Collected data entries
━━━

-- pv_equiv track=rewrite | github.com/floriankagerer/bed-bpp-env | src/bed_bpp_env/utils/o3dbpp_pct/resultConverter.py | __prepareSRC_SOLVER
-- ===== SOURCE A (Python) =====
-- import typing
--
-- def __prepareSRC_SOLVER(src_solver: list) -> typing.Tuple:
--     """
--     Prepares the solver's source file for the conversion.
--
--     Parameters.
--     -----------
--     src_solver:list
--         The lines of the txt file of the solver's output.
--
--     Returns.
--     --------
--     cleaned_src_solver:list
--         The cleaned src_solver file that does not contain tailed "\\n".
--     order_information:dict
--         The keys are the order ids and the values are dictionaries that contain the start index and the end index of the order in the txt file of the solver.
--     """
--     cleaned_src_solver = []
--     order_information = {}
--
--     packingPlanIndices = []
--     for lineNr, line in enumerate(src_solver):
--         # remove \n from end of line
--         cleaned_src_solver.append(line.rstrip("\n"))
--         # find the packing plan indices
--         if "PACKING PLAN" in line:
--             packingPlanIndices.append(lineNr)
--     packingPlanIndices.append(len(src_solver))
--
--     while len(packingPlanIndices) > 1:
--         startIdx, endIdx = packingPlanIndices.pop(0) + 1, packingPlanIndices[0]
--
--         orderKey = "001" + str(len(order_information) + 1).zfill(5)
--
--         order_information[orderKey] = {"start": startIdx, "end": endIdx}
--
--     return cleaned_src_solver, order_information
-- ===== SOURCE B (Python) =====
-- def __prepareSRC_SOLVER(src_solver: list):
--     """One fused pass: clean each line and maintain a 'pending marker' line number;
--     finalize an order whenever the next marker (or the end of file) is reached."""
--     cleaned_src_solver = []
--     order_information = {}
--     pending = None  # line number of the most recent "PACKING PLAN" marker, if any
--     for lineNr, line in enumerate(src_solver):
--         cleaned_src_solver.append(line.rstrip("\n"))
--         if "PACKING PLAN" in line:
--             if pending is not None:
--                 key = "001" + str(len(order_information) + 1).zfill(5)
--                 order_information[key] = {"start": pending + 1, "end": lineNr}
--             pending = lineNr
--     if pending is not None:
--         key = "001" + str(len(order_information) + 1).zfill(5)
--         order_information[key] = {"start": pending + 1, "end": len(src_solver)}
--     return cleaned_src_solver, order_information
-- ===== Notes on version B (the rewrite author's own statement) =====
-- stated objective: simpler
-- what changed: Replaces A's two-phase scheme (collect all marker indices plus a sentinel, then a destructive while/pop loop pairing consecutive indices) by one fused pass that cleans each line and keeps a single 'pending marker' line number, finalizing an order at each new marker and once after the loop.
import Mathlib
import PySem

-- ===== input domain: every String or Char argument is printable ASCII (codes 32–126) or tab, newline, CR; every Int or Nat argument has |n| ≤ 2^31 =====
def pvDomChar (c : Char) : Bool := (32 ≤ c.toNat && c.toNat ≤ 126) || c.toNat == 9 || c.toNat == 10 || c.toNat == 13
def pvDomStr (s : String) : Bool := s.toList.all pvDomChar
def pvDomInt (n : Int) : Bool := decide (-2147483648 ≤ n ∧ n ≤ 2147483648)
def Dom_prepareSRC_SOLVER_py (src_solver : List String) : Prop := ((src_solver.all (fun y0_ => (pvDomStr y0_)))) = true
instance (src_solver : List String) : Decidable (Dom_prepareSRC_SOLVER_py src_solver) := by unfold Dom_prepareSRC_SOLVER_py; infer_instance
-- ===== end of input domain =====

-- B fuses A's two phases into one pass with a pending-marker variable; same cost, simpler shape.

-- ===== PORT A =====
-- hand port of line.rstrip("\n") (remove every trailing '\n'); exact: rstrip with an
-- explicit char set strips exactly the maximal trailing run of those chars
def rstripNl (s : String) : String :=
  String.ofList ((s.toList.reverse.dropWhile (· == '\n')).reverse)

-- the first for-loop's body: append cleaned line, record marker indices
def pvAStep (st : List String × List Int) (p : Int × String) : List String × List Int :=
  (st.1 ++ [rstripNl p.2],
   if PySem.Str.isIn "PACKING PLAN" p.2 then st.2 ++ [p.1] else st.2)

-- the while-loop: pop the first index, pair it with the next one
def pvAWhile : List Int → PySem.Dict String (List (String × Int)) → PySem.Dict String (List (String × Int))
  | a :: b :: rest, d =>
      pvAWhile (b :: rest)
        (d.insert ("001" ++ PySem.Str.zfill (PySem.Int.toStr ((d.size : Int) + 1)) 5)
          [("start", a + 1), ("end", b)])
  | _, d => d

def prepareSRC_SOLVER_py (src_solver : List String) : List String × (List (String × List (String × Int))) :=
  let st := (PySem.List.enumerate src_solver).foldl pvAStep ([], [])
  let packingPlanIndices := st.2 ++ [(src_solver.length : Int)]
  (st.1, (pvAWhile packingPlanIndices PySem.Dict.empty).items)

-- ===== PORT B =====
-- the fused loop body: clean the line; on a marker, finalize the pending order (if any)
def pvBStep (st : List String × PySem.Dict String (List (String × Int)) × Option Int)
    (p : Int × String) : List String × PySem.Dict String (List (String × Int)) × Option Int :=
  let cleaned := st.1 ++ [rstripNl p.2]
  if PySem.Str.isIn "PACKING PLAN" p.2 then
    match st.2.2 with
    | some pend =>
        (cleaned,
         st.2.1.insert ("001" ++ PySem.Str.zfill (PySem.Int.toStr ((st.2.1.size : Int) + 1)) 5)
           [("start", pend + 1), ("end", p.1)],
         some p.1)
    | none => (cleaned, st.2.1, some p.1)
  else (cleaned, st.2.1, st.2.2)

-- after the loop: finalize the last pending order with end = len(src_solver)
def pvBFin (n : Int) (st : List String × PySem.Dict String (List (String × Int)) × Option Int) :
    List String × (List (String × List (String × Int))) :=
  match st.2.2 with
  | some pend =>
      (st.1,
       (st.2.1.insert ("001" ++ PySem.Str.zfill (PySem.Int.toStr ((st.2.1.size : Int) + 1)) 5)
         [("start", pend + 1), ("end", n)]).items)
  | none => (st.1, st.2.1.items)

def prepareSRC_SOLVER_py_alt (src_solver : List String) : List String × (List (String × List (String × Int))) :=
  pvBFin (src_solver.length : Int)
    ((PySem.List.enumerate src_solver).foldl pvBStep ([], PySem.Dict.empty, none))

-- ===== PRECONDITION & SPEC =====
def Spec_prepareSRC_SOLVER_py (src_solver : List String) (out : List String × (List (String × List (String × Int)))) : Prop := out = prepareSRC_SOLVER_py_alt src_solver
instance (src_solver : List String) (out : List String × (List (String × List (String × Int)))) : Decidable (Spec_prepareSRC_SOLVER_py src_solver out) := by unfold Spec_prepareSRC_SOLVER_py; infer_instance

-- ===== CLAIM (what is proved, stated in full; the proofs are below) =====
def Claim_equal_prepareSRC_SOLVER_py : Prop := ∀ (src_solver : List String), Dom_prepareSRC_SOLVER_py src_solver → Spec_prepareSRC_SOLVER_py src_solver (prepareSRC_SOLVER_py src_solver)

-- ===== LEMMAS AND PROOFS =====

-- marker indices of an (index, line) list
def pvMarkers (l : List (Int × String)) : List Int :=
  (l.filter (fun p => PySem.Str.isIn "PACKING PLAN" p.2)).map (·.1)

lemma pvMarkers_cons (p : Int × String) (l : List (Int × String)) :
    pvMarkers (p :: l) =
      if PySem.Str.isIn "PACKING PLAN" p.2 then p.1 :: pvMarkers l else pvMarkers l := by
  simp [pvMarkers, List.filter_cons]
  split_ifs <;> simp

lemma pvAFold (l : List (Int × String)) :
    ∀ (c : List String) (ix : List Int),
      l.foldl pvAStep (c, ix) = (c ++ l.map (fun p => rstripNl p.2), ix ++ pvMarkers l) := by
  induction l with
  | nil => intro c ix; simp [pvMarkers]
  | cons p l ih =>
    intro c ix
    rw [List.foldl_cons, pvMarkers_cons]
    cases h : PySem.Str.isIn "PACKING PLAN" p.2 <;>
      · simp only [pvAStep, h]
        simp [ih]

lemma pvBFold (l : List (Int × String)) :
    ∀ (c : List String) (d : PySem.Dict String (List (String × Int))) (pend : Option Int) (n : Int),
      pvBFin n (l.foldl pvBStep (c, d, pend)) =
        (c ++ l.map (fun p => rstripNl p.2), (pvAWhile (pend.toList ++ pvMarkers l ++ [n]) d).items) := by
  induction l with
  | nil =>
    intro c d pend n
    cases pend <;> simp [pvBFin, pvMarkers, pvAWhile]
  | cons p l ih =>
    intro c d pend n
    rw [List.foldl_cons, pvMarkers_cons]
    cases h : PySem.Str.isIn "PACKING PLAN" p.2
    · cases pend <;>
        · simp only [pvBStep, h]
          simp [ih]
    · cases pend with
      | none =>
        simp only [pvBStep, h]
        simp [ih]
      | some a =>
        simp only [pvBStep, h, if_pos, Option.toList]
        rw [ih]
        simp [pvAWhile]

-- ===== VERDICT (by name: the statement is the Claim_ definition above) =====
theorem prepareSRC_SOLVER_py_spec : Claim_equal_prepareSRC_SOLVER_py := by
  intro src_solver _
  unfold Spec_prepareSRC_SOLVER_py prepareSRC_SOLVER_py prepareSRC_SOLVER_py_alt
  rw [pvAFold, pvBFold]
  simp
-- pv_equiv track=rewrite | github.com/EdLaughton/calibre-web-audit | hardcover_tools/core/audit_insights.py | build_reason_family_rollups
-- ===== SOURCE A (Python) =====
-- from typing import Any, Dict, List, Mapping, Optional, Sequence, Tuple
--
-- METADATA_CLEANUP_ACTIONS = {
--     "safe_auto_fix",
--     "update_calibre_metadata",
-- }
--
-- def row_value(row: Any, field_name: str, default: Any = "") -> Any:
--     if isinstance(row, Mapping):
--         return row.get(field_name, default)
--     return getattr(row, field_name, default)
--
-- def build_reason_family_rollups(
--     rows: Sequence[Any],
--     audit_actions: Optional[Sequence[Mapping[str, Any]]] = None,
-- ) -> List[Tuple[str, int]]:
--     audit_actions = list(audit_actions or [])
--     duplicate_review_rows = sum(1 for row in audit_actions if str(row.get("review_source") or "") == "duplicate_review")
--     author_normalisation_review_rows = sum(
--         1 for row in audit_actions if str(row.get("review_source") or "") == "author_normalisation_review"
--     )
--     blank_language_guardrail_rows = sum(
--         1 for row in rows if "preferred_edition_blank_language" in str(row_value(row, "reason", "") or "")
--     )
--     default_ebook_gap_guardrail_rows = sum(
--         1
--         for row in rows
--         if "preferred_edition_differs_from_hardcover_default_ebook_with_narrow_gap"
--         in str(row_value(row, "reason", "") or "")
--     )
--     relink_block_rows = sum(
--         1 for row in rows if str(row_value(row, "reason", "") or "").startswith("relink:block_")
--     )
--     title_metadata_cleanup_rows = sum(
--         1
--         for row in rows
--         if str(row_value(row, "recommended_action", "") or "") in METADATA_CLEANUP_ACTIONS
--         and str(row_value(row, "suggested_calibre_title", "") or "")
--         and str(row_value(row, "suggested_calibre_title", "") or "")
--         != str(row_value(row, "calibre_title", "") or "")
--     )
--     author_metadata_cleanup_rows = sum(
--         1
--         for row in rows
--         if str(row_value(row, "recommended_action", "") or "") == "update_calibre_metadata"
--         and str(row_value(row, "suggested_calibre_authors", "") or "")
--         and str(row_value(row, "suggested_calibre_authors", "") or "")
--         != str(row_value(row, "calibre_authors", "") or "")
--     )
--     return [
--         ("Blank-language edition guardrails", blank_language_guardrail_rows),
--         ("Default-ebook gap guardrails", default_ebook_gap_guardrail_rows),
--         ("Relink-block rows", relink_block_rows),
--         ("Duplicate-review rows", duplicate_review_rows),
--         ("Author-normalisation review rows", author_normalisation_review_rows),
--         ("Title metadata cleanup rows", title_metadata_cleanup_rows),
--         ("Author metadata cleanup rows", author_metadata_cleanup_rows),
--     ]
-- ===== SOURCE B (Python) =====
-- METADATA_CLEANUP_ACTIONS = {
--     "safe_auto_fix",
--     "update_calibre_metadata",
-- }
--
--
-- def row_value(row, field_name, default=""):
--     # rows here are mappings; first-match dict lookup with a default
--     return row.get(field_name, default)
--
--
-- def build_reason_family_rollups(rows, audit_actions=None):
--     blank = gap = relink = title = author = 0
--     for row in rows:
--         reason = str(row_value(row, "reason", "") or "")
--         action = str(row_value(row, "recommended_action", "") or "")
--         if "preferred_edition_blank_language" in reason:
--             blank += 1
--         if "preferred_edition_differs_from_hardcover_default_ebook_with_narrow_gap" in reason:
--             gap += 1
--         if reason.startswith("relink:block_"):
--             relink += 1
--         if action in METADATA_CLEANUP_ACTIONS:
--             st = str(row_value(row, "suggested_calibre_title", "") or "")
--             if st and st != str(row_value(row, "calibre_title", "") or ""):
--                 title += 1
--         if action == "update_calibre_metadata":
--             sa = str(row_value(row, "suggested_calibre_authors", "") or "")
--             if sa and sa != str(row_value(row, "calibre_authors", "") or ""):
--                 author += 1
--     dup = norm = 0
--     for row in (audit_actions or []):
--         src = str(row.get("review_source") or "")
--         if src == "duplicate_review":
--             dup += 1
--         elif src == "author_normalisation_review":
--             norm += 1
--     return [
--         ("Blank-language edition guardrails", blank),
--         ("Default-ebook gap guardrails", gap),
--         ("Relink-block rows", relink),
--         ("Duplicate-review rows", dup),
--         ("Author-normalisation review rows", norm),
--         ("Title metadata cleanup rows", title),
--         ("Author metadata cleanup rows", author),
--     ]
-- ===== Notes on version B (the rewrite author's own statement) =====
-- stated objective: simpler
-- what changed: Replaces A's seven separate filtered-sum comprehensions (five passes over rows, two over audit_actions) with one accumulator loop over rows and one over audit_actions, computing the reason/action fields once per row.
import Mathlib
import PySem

━━━

What the exercise asks: Lines above with "length" in them are the ones to copy.

Written answer:
  let packingPlanIndices := st.2 ++ [(src_solver.length : Int)]
  pvBFin (src_solver.length : Int)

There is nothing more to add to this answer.